L’absence de politique publique de soutien à la production locale accentue ce phénomène. Aucun plan de relance sectoriel n’a été adopté, et les incitations fiscales promises depuis 2022 n’ont pas été concrétisées. Les entrepreneurs, faute de visibilité, ne réinvestissent plus et préfèrent parfois délocaliser leur production vers des pays voisins, notamment la Jordanie ou l’Égypte, où le cadre réglementaire est plus stable et le financement plus accessible.
Blocages institutionnels et absence de réponse publique
Face à la dégradation accélérée du secteur privé, les autorités libanaises peinent à formuler une réponse cohérente. Le gouvernement de Nawaf Salam, confronté à de fortes dissensions internes et à une majorité parlementaire fragmentée, n’a jusqu’à présent annoncé aucune mesure d’urgence spécifique en faveur des PME ou des commerçants sinistrés. Aucune enveloppe budgétaire ciblée n’a été mobilisée, et les discussions sur un plan de relance sectorielle restent bloquées au stade des commissions techniques.
Les représentants de la Chambre de commerce de Beyrouth ont à plusieurs reprises alerté sur le risque d’effondrement généralisé, mais leurs appels n’ont suscité ni réaction budgétaire, ni initiative réglementaire concrète. La proposition d’un fonds de garantie des crédits, soutenue un temps par le ministère de l’Économie, n’a jamais été inscrite à l’ordre du jour du Conseil des ministres.
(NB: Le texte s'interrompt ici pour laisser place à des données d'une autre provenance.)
-- pv_equiv track=rewrite | github.com/Chetan541924/aws | opt.py | group_related_steps
-- ===== SOURCE A (Python) =====
-- from typing import List, Dict, Any, Optional, Tuple
--
-- def group_related_steps(steps: List[Dict[str, Any]]) -> List[List[Dict[str, Any]]]:
--     if not steps:
--         return []
--     groups = []
--     current = [steps[0]]
--     def is_cont(x): return x.strip().lower().startswith(("and ", "but "))
--     for i in range(1, len(steps)):
--         curr = steps[i]["step_text"]
--         if is_cont(curr):
--             current.append(steps[i])
--         else:
--             groups.append(current)
--             current = [steps[i]]
--     groups.append(current)
--     return groups
-- ===== SOURCE B (Python) =====
-- def _is_cont(x):
--     return x.strip().lower().startswith(("and ", "but "))
--
-- def group_related_steps(steps):
--     # two-pointer span partition: peel one whole group (head + run of
--     # continuation steps) off the front at a time, instead of A's
--     # element-by-element accumulator loop.
--     groups = []
--     rest = steps
--     while rest:
--         k = 1
--         while k < len(rest) and _is_cont(rest[k]["step_text"]):
--             k += 1
--         groups.append(rest[:k])
--         rest = rest[k:]
--     return groups
-- ===== Notes on version B (the rewrite author's own statement) =====
-- stated objective: alternative
-- what changed: B partitions by repeatedly peeling a whole group (head plus its run of continuation steps) off the front with a two-pointer span and slices, instead of A's single element-by-element loop mutating a current-group accumulator.
import Mathlib
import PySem

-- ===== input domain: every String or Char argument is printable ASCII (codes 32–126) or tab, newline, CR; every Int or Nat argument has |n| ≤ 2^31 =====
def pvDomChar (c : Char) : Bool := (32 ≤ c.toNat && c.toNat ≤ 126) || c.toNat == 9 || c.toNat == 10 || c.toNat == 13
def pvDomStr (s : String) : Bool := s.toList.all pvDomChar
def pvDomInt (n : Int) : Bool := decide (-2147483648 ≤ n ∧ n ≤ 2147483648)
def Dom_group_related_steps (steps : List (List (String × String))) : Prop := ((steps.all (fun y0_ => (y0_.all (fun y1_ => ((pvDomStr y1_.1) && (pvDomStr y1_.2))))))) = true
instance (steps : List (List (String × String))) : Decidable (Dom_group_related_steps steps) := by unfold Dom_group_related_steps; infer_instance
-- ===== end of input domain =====

-- B groups steps by a front-peeling span recursion instead of A's accumulator loop; same return value on Pre_.

-- ===== PORT A =====
-- dict lookup d["step_text"]: first match in the association list (Python dict convention)
def pvStepText? (s : List (String × String)) : Option String :=
  (s.find? (fun kv => kv.1 == "step_text")).map (fun kv => kv.2)

-- is_cont(x): x.strip().lower().startswith(("and ", "but "))
def pvIsCont (x : String) : Bool :=
  PySem.Str.startswith (PySem.Str.lower (PySem.Str.strip x)) "and " ||
  PySem.Str.startswith (PySem.Str.lower (PySem.Str.strip x)) "but "

-- continuation test on a step; Pre_ guarantees the key is present, so the "" default is never used
def pvContStep (s : List (String × String)) : Bool := pvIsCont ((pvStepText? s).getD "")

def group_related_steps (steps : List (List (String × String))) : List (List (List (String × String))) :=
  match steps with
  | [] => []
  | s0 :: rest =>
    let st := rest.foldl
      (fun (st : List (List (List (String × String))) × List (List (String × String))) s =>
        if pvContStep s then (st.1, st.2 ++ [s]) else (st.1 ++ [st.2], [s]))
      ([], [s0])
    st.1 ++ [st.2]

-- ===== PORT B =====
-- outer while: peel one group off the front of `rest`; the inner counting
-- while computes k with rest[:k] = head :: takeWhile cont tail, rest[k:] = dropWhile cont tail
def pvPeel (groups : List (List (List (String × String)))) (rest : List (List (String × String))) :
    List (List (List (String × String))) :=
  match rest with
  | [] => groups
  | x :: xs => pvPeel (groups ++ [x :: xs.takeWhile pvContStep]) (xs.dropWhile pvContStep)
  termination_by rest.length
  decreasing_by
    simp only [List.length_cons]
    exact Nat.lt_succ_of_le (xs.length_dropWhile_le pvContStep)

def group_related_steps_alt (steps : List (List (String × String))) : List (List (List (String × String))) :=
  pvPeel [] steps

-- ===== PRECONDITION & SPEC =====
-- Python A raises KeyError when a step after the first has no "step_text" key; B raises there too.
def Pre_group_related_steps (steps : List (List (String × String))) : Prop :=
  ∀ s ∈ steps.tail, (pvStepText? s).isSome = true
instance (steps : List (List (String × String))) : Decidable (Pre_group_related_steps steps) := by
  unfold Pre_group_related_steps; infer_instance

def pvWitness_group_related_steps : (List (List (String × String))) :=
  [[("step_text", "Given a user")], [("step_text", "and he logs in")], [("step_text", "then done")]]

def Spec_group_related_steps (steps : List (List (String × String))) (out : List (List (List (String × String)))) : Prop := out = group_related_steps_alt steps
instance (steps : List (List (String × String))) (out : List (List (List (String × String)))) : Decidable (Spec_group_related_steps steps out) := by unfold Spec_group_related_steps; infer_instance

-- ===== CLAIM (what is proved, stated in full; the proofs are below) =====
def Claim_equal_group_related_steps : Prop := ∀ (steps : List (List (String × String))), Dom_group_related_steps steps → Pre_group_related_steps steps → Spec_group_related_steps steps (group_related_steps steps)

-- ===== LEMMAS AND PROOFS =====

-- A's loop with its final append, as a function of the two accumulators
def pvFinal (groups : List (List (List (String × String)))) (current : List (List (String × String)))
    (rest : List (List (String × String))) : List (List (List (String × String))) :=
  let st := rest.foldl
    (fun (st : List (List (List (String × String))) × List (List (String × String))) s =>
      if pvContStep s then (st.1, st.2 ++ [s]) else (st.1 ++ [st.2], [s]))
    (groups, current)
  st.1 ++ [st.2]

theorem pvFinal_cons (groups : List (List (List (String × String))))
    (current : List (List (String × String))) (s : List (String × String))
    (rs : List (List (String × String))) :
    pvFinal groups current (s :: rs) =
      if pvContStep s then pvFinal groups (current ++ [s]) rs
      else pvFinal (groups ++ [current]) [s] rs := by
  simp only [pvFinal, List.foldl_cons]
  split <;> rfl

theorem pvFinal_acc (rest : List (List (String × String)))
    (groups : List (List (List (String × String)))) (current : List (List (String × String))) :
    pvFinal groups current rest = groups ++ pvFinal [] current rest := by
  induction rest generalizing groups current with
  | nil => simp [pvFinal]
  | cons s rs ih =>
    rw [pvFinal_cons, pvFinal_cons]
    by_cases h : pvContStep s = true
    · rw [if_pos h, if_pos h, ih]
    · rw [if_neg h, if_neg h, ih (groups ++ [current]), ih ([] ++ [current])]
      simp

theorem pvPeel_acc_aux (n : Nat) : ∀ (rest : List (List (String × String)))
    (groups : List (List (List (String × String)))), rest.length ≤ n →
    pvPeel groups rest = groups ++ pvPeel [] rest := by
  induction n with
  | zero =>
    intro rest groups h
    match rest with
    | [] => simp [pvPeel]
  | succ n ih =>
    intro rest groups h
    match rest with
    | [] => simp [pvPeel]
    | x :: xs =>
      rw [pvPeel, pvPeel]
      have hlen : (xs.dropWhile pvContStep).length ≤ n :=
        le_trans (xs.length_dropWhile_le pvContStep) (Nat.le_of_succ_le_succ h)
      rw [ih _ _ hlen, ih _ ([] ++ [x :: xs.takeWhile pvContStep]) hlen]
      simp

theorem pvPeel_acc (rest : List (List (String × String)))
    (groups : List (List (List (String × String)))) :
    pvPeel groups rest = groups ++ pvPeel [] rest :=
  pvPeel_acc_aux rest.length rest groups le_rfl

theorem pvFinal_eq_peel (rest : List (List (String × String)))
    (current : List (List (String × String))) :
    pvFinal [] current rest =
      (current ++ rest.takeWhile pvContStep) :: pvPeel [] (rest.dropWhile pvContStep) := by
  induction rest generalizing current with
  | nil => simp [pvFinal, pvPeel]
  | cons s rs ih =>
    rw [pvFinal_cons]
    by_cases h : pvContStep s = true
    · rw [if_pos h, ih]
      simp [h]
    · rw [if_neg h]
      simp only [List.nil_append]
      rw [pvFinal_acc, ih]
      rw [show (s :: rs).dropWhile pvContStep = s :: rs from by simp [h]]
      conv_rhs => rw [pvPeel]
      rw [pvPeel_acc (rs.dropWhile pvContStep) ([] ++ [s :: rs.takeWhile pvContStep])]
      simp [h]

-- ===== VERDICT (by name: the statement is the Claim_ definition above) =====
theorem group_related_steps_spec : Claim_equal_group_related_steps := by
  intro steps _ _
  unfold Spec_group_related_steps
  match steps with
  | [] => simp [group_related_steps, group_related_steps_alt, pvPeel]
  | s0 :: rest =>
    show pvFinal [] [s0] rest = group_related_steps_alt (s0 :: rest)
    rw [pvFinal_eq_peel]
    unfold group_related_steps_alt
    conv_rhs => rw [pvPeel]
    rw [pvPeel_acc (rest.dropWhile pvContStep) ([] ++ [s0 :: rest.takeWhile pvContStep])]
    simp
Faute de relais politique clair, les syndicats patronaux peinent à se faire entendre.
À cela s’ajoute le blocage persistant des aides et financements extérieurs, conditionnés à des réformes structurelles que l’État n’a pas mises en œuvre. Les lignes de crédit internationales, notamment celles de la Banque européenne d’investissement ou de l’AFD, restent gelées. Ces instruments auraient pourtant pu servir de levier pour maintenir à flot une partie du tissu entrepreneurial local.
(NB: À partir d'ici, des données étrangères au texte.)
lemma pvCharFold (maxp total : Int) (c : Int × Int × Int × Int)
    (p : List (Int × Int × Int × Int)) (items : List (String × Int))
    (hnd : (items.map Prod.fst).Nodup) (htot : total = (items.length : Int)) :
    ∀ (sf pr : List (String × Int)), items = pr ++ sf →
    sf.foldl (pvStepChar maxp total c.2.2.2 (c.1, c.2.1, c.2.2.1)) (pvMix maxp total p c pr sf)
      = pvStateOf items maxp (p ++ [c]) := by
  intro sf
  induction sf with
  | nil =>
    intro pr h
    rw [List.append_nil] at h
    subst h
    rw [List.foldl_nil]
    unfold pvMix pvStateOf
    rw [htot]
    simp
    rfl
  | cons cv sf2 ih =>
    intro pr h
    rw [List.foldl_cons]
    by_cases hflag : (pvMix maxp total p c pr (cv :: sf2)).2.2 = true
    · rw [pvStepChar_done _ _ _ _ _ _ hflag, pvFoldChar_done _ _ _ _ _ _ hflag]
      refine pvMix_full maxp total p c items pr (cv :: sf2) h htot ?_
      have := hflag
      unfold pvMix at this
      simp only [Bool.and_eq_true, decide_eq_true_eq] at this
      exact this.2
    · -- the running flag is false: execute one step of the char loop
      have hflag' : (pvMix maxp total p c pr (cv :: sf2)).2.2 = false := by
        simp [hflag]
      -- the dictionary inside the mix
      have hitems_eq :
          (pvMix maxp total p c pr (cv :: sf2)).1.items =
          pr.map (fun cv => (cv.1, pvL maxp cv.2 (p ++ [c]))) ++
            (cv.1, pvL maxp cv.2 p) :: sf2.map (fun cv => (cv.1, pvL maxp cv.2 p)) := by
        unfold pvMix; simp
      have hkeys :
          ((pr.map (fun cv => (cv.1, pvL maxp cv.2 (p ++ [c]))) ++
            (cv.1, pvL maxp cv.2 p) :: sf2.map (fun cv => (cv.1, pvL maxp cv.2 p))).map Prod.fst)
          = items.map Prod.fst := by
        subst h; simp only [List.map_append, List.map_cons, List.map_map]; rfl
      have hknd :
          ((pr.map (fun cv => (cv.1, pvL maxp cv.2 (p ++ [c]))) ++
            (cv.1, pvL maxp cv.2 p) :: sf2.map (fun cv => (cv.1, pvL maxp cv.2 p))).map Prod.fst).Nodup := by
        rw [hkeys]; exact hnd
      have hgetD : (pvMix maxp total p c pr (cv :: sf2)).1.getD cv.1 [] = pvL maxp cv.2 p := by
        apply PySem.Dict.getD_of_mem_items
        · rw [hitems_eq]; simp
        · show ((pvMix maxp total p c pr (cv :: sf2)).1.items.map Prod.fst).Nodup
          rw [hitems_eq]; exact hknd
      -- explicit tuple form of the mix
      have hmix : pvMix maxp total p c pr (cv :: sf2) =
          (PySem.Dict.mk (pr.map (fun cv => (cv.1, pvL maxp cv.2 (p ++ [c]))) ++
              (cv.1, pvL maxp cv.2 p) :: sf2.map (fun cv => (cv.1, pvL maxp cv.2 p))),
           (((pr.filter (pvSat maxp (p ++ [c]))).length +
             ((cv :: sf2).filter (pvSat maxp p)).length : Nat) : Int),
           false) := by
        refine Prod.ext ?_ (Prod.ext ?_ ?_)
        · exact PySem.Dict.ext hitems_eq
        · rfl
        · exact hflag'
      rw [hmix] at hgetD
      rw [hmix]
      have hflagE : (decide (0 < total) &&
          decide ((((pr.filter (pvSat maxp (p ++ [c]))).length +
            ((cv :: sf2).filter (pvSat maxp p)).length : Nat) : Int) = total)) = false := hflag'
      have hparts : items = (pr ++ [cv]) ++ sf2 := by rw [h]; simp
      -- one-step no-op helper: the state is already the (pr ++ [cv]) mix
      have hbase : ∀ X, X = pvMix maxp total p c (pr ++ [cv]) sf2 →
          List.foldl (pvStepChar maxp total c.2.2.2 (c.1, c.2.1, c.2.2.1)) X sf2 =
            pvStateOf items maxp (p ++ [c]) := by
        intro X hX; rw [hX]; exact ih (pr ++ [cv]) hparts
      by_cases hv : c.2.2.2 = cv.2
      · by_cases hlen : ((pvL maxp cv.2 p).length : Int) < maxp
        · -- the cell is appended to cv's list
          have hL : pvL maxp cv.2 (p ++ [c]) = pvL maxp cv.2 p ++ [(c.1, c.2.1, c.2.2.1)] := by
            rw [pvL_snoc, if_pos ⟨hlen, hv⟩]
          have hsatold : pvSat maxp p cv = false := by
            simp only [pvSat, decide_eq_false_iff_not]; rintro ⟨h1, h2⟩; omega
          have hins : (PySem.Dict.mk (pr.map (fun cv => (cv.1, pvL maxp cv.2 (p ++ [c]))) ++
                (cv.1, pvL maxp cv.2 p) :: sf2.map (fun cv => (cv.1, pvL maxp cv.2 p)))).insert
                cv.1 (pvL maxp cv.2 p ++ [(c.1, c.2.1, c.2.2.1)]) =
              PySem.Dict.mk ((pr ++ [cv]).map (fun cv => (cv.1, pvL maxp cv.2 (p ++ [c]))) ++
                sf2.map (fun cv => (cv.1, pvL maxp cv.2 p))) := by
            apply PySem.Dict.ext
            rw [PySem.Dict.items_insert_of_contains]
            · show (pr.map (fun cv => (cv.1, pvL maxp cv.2 (p ++ [c]))) ++
                  (cv.1, pvL maxp cv.2 p) :: sf2.map (fun cv => (cv.1, pvL maxp cv.2 p))).map
                    (fun q => if q.1 == cv.1 then (cv.1, pvL maxp cv.2 p ++ [(c.1, c.2.1, c.2.2.1)]) else q) = _
              rw [pvReplace _ _ _ _ _ hknd, ← hL]
              simp [List.map_append]
            · rw [PySem.Dict.contains_iff_mem_keys]
              show cv.1 ∈ (pr.map (fun cv => (cv.1, pvL maxp cv.2 (p ++ [c]))) ++
                (cv.1, pvL maxp cv.2 p) :: sf2.map (fun cv => (cv.1, pvL maxp cv.2 p))).map Prod.fst
              simp
          by_cases hmax : (((pvL maxp cv.2 p ++ [(c.1, c.2.1, c.2.2.1)]).length : Nat) : Int) = maxp
          · have hsatnew : pvSat maxp (p ++ [c]) cv = true := by
              simp only [pvSat, hL, decide_eq_true_eq]
              push_cast at hmax ⊢
              constructor <;> omega
            have hcnt1 : ((pr ++ [cv]).filter (pvSat maxp (p ++ [c]))).length +
                (sf2.filter (pvSat maxp p)).length =
                ((pr.filter (pvSat maxp (p ++ [c]))).length +
                 ((cv :: sf2).filter (pvSat maxp p)).length) + 1 := by
              simp only [List.filter_append, List.filter_cons, hsatold, hsatnew]
              simp; omega
            by_cases htt : (((pr.filter (pvSat maxp (p ++ [c]))).length +
                ((cv :: sf2).filter (pvSat maxp p)).length : Nat) : Int) + 1 = total
            · have hstep : pvStepChar maxp total c.2.2.2 (c.1, c.2.1, c.2.2.1)
                  (PySem.Dict.mk (pr.map (fun cv => (cv.1, pvL maxp cv.2 (p ++ [c]))) ++
                    (cv.1, pvL maxp cv.2 p) :: sf2.map (fun cv => (cv.1, pvL maxp cv.2 p))),
                   (((pr.filter (pvSat maxp (p ++ [c]))).length +
                     ((cv :: sf2).filter (pvSat maxp p)).length : Nat) : Int), false) cv =
                  pvMix maxp total p c (pr ++ [cv]) sf2 := by
                simp only [pvStepChar, hgetD]
                rw [if_neg (by simp), if_pos hv, if_pos hlen, if_pos hmax, if_pos htt]
                unfold pvMix
                refine Prod.ext ?_ (Prod.ext ?_ ?_)
                · exact hins
                · show _ = ((((pr ++ [cv]).filter (pvSat maxp (p ++ [c]))).length +
                    (sf2.filter (pvSat maxp p)).length : Nat) : Int)
                  rw [hcnt1]; push_cast; ring
                · show _ = (decide (0 < total) &&
                    decide (((((pr ++ [cv]).filter (pvSat maxp (p ++ [c]))).length +
                      (sf2.filter (pvSat maxp p)).length : Nat) : Int) = total))
                  rw [hcnt1]
                  have e : ((((pr.filter (pvSat maxp (p ++ [c]))).length +
                      ((cv :: sf2).filter (pvSat maxp p)).length) + 1 : Nat) : Int) = total := by
                    push_cast at htt ⊢; omega
                  have h0 : 0 < total := by push_cast at e; omega
                  rw [e]
                  simp [h0]
              rw [hstep]; exact hbase _ rfl
            · have hstep : pvStepChar maxp total c.2.2.2 (c.1, c.2.1, c.2.2.1)
                  (PySem.Dict.mk (pr.map (fun cv => (cv.1, pvL maxp cv.2 (p ++ [c]))) ++
                    (cv.1, pvL maxp cv.2 p) :: sf2.map (fun cv => (cv.1, pvL maxp cv.2 p))),
                   (((pr.filter (pvSat maxp (p ++ [c]))).length +
                     ((cv :: sf2).filter (pvSat maxp p)).length : Nat) : Int), false) cv =
                  pvMix maxp total p c (pr ++ [cv]) sf2 := by
                simp only [pvStepChar, hgetD]
                rw [if_neg (by simp), if_pos hv, if_pos hlen, if_pos hmax, if_neg htt]
                unfold pvMix
                refine Prod.ext ?_ (Prod.ext ?_ ?_)
                · exact hins
                · show _ = ((((pr ++ [cv]).filter (pvSat maxp (p ++ [c]))).length +
                    (sf2.filter (pvSat maxp p)).length : Nat) : Int)
                  rw [hcnt1]; push_cast; ring
                · show _ = (decide (0 < total) &&
                    decide (((((pr ++ [cv]).filter (pvSat maxp (p ++ [c]))).length +
                      (sf2.filter (pvSat maxp p)).length : Nat) : Int) = total))
                  rw [hcnt1]
                  have e : ¬ (((((pr.filter (pvSat maxp (p ++ [c]))).length +
                      ((cv :: sf2).filter (pvSat maxp p)).length) + 1 : Nat) : Int) = total) := by
                    push_cast at htt ⊢; omega
                  symm
                  rw [Bool.and_eq_false_iff]
                  right
                  simp only [decide_eq_false_iff_not]
                  exact e
              rw [hstep]; exact hbase _ rfl
          · -- appended but the limit is not reached yet
            have hsatnew : pvSat maxp (p ++ [c]) cv = false := by
              simp only [pvSat, hL, decide_eq_false_iff_not]
              rintro ⟨h1, h2⟩
              exact hmax h2
            have hcnt0 : (((pr ++ [cv]).filter (pvSat maxp (p ++ [c]))).length +
                (sf2.filter (pvSat maxp p)).length : Nat) =
                ((pr.filter (pvSat maxp (p ++ [c]))).length +
                 ((cv :: sf2).filter (pvSat maxp p)).length : Nat) := by
              simp only [List.filter_append, List.filter_cons, hsatold, hsatnew]
              simp
            have hstep : pvStepChar maxp total c.2.2.2 (c.1, c.2.1, c.2.2.1)
                  (PySem.Dict.mk (pr.map (fun cv => (cv.1, pvL maxp cv.2 (p ++ [c]))) ++
                    (cv.1, pvL maxp cv.2 p) :: sf2.map (fun cv => (cv.1, pvL maxp cv.2 p))),
                   (((pr.filter (pvSat maxp (p ++ [c]))).length +
                     ((cv :: sf2).filter (pvSat maxp p)).length : Nat) : Int), false) cv =
                  pvMix maxp total p c (pr ++ [cv]) sf2 := by
              simp only [pvStepChar, hgetD]
              rw [if_neg (by simp), if_pos hv, if_pos hlen, if_neg hmax]
              unfold pvMix
              refine Prod.ext ?_ (Prod.ext ?_ ?_)
              · exact hins
              · show _ = ((((pr ++ [cv]).filter (pvSat maxp (p ++ [c]))).length +
                  (sf2.filter (pvSat maxp p)).length : Nat) : Int)
                rw [hcnt0]
              · show _ = (decide (0 < total) &&
                  decide (((((pr ++ [cv]).filter (pvSat maxp (p ++ [c]))).length +
                    (sf2.filter (pvSat maxp p)).length : Nat) : Int) = total))
                rw [hcnt0]
                exact hflagE.symm
            rw [hstep]; exact hbase _ rfl
        · -- cv's list is already full: nothing happens
          have hL : pvL maxp cv.2 (p ++ [c]) = pvL maxp cv.2 p := by
            rw [pvL_snoc, if_neg]; rintro ⟨h1, _⟩; exact hlen h1
          have hS : pvSat maxp (p ++ [c]) cv = pvSat maxp p cv := by
            unfold pvSat; rw [hL]
          have hcnt0 : (((pr ++ [cv]).filter (pvSat maxp (p ++ [c]))).length +
              (sf2.filter (pvSat maxp p)).length : Nat) =
              ((pr.filter (pvSat maxp (p ++ [c]))).length +
               ((cv :: sf2).filter (pvSat maxp p)).length : Nat) := by
            simp only [List.filter_append, List.filter_cons, hS]
            cases pvSat maxp p cv <;> simp <;> omega
          have hstep : pvStepChar maxp total c.2.2.2 (c.1, c.2.1, c.2.2.1)
                  (PySem.Dict.mk (pr.map (fun cv => (cv.1, pvL maxp cv.2 (p ++ [c]))) ++
                    (cv.1, pvL maxp cv.2 p) :: sf2.map (fun cv => (cv.1, pvL maxp cv.2 p))),
                   (((pr.filter (pvSat maxp (p ++ [c]))).length +
                     ((cv :: sf2).filter (pvSat maxp p)).length : Nat) : Int), false) cv =
                  pvMix maxp total p c (pr ++ [cv]) sf2 := by
                simp only [pvStepChar, hgetD]
                rw [if_neg (by simp), if_pos hv, if_neg hlen]
                unfold pvMix
                refine Prod.ext ?_ (Prod.ext ?_ ?_)
                · apply PySem.Dict.ext
                  show _ = ((pr ++ [cv]).map (fun cv => (cv.1, pvL maxp cv.2 (p ++ [c]))) ++
                    sf2.map (fun cv => (cv.1, pvL maxp cv.2 p)))
                  rw [← hL]
                  simp [List.map_append]
                · show _ = ((((pr ++ [cv]).filter (pvSat maxp (p ++ [c]))).length +
                    (sf2.filter (pvSat maxp p)).length : Nat) : Int)
                  rw [hcnt0]
                · show _ = (decide (0 < total) &&
                    decide (((((pr ++ [cv]).filter (pvSat maxp (p ++ [c]))).length +
                      (sf2.filter (pvSat maxp p)).length : Nat) : Int) = total))
                  rw [hcnt0]
                  exact hflagE.symm
          rw [hstep]; exact hbase _ rfl
      · -- value mismatch: nothing happens
        have hL : pvL maxp cv.2 (p ++ [c]) = pvL maxp cv.2 p := by
          rw [pvL_snoc, if_neg]; rintro ⟨_, h2⟩; exact hv h2
        have hS : pvSat maxp (p ++ [c]) cv = pvSat maxp p cv := by
          unfold pvSat; rw [hL]
        have hcnt0 : (((pr ++ [cv]).filter (pvSat maxp (p ++ [c]))).length +
            (sf2.filter (pvSat maxp p)).length : Nat) =
            ((pr.filter (pvSat maxp (p ++ [c]))).length +
             ((cv :: sf2).filter (pvSat maxp p)).length : Nat) := by
          simp only [List.filter_append, List.filter_cons, hS]
          cases pvSat maxp p cv <;> simp <;> omega
        have hstep : pvStepChar maxp total c.2.2.2 (c.1, c.2.1, c.2.2.1)
                (PySem.Dict.mk (pr.map (fun cv => (cv.1, pvL maxp cv.2 (p ++ [c]))) ++
                    (cv.1, pvL maxp cv.2 p) :: sf2.map (fun cv => (cv.1, pvL maxp cv.2 p))),
                   (((pr.filter (pvSat maxp (p ++ [c]))).length +
                     ((cv :: sf2).filter (pvSat maxp p)).length : Nat) : Int), false) cv =
                pvMix maxp total p c (pr ++ [cv]) sf2 := by
              simp only [pvStepChar, hgetD]
              rw [if_neg (by simp), if_neg hv]
              unfold pvMix
              refine Prod.ext ?_ (Prod.ext ?_ ?_)
              · apply PySem.Dict.ext
                show _ = ((pr ++ [cv]).map (fun cv => (cv.1, pvL maxp cv.2 (p ++ [c]))) ++
                  sf2.map (fun cv => (cv.1, pvL maxp cv.2 p)))
                rw [← hL]
                simp [List.map_append]
              · show _ = ((((pr ++ [cv]).filter (pvSat maxp (p ++ [c]))).length +
                  (sf2.filter (pvSat maxp p)).length : Nat) : Int)
                rw [hcnt0]
              · show _ = (decide (0 < total) &&
                  decide (((((pr ++ [cv]).filter (pvSat maxp (p ++ [c]))).length +
                    (sf2.filter (pvSat maxp p)).length : Nat) : Int) = total))
                rw [hcnt0]
                exact hflagE.symm
        rw [hstep]; exact hbase _ rfl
Fracture régionale et effondrement différencié du tissu économique
La crise du secteur privé révèle aussi un déséquilibre territorial croissant. Si Beyrouth et ses environs immédiats bénéficient encore d’un minimum de liquidité et de connexions commerciales, les régions périphériques subissent de plein fouet la désintégration du tissu entrepreneurial. Dans des villes comme Tripoli, Baalbeck ou Nabatieh, le taux de fermeture des entreprises dépasse les moyennes nationales, avec des conséquences sociales lourdes.
Les zones rurales, autrefois soutenues par des filières agro-industrielles locales ou des marchés de proximité, voient leurs circuits économiques se disloquer. L’absence de réseaux de distribution stables, le retrait des grandes enseignes de commerce, et la migration de nombreuses familles vers les zones urbaines accentuent l’isolement économique. Cette marginalisation nourrit une montée du chômage structurel et pousse une partie de la population vers des formes de survie informelles.
Les chambres de commerce régionales tirent la sonnette d’alarme : sans plan de soutien différencié et sans rééquilibrage des investissements publics, la fracture entre le centre et les périphéries risque de devenir irréversible. Dans plusieurs municipalités, des initiatives locales de solidarité ont été mises en place, mais elles restent marginales face à l’ampleur des besoins.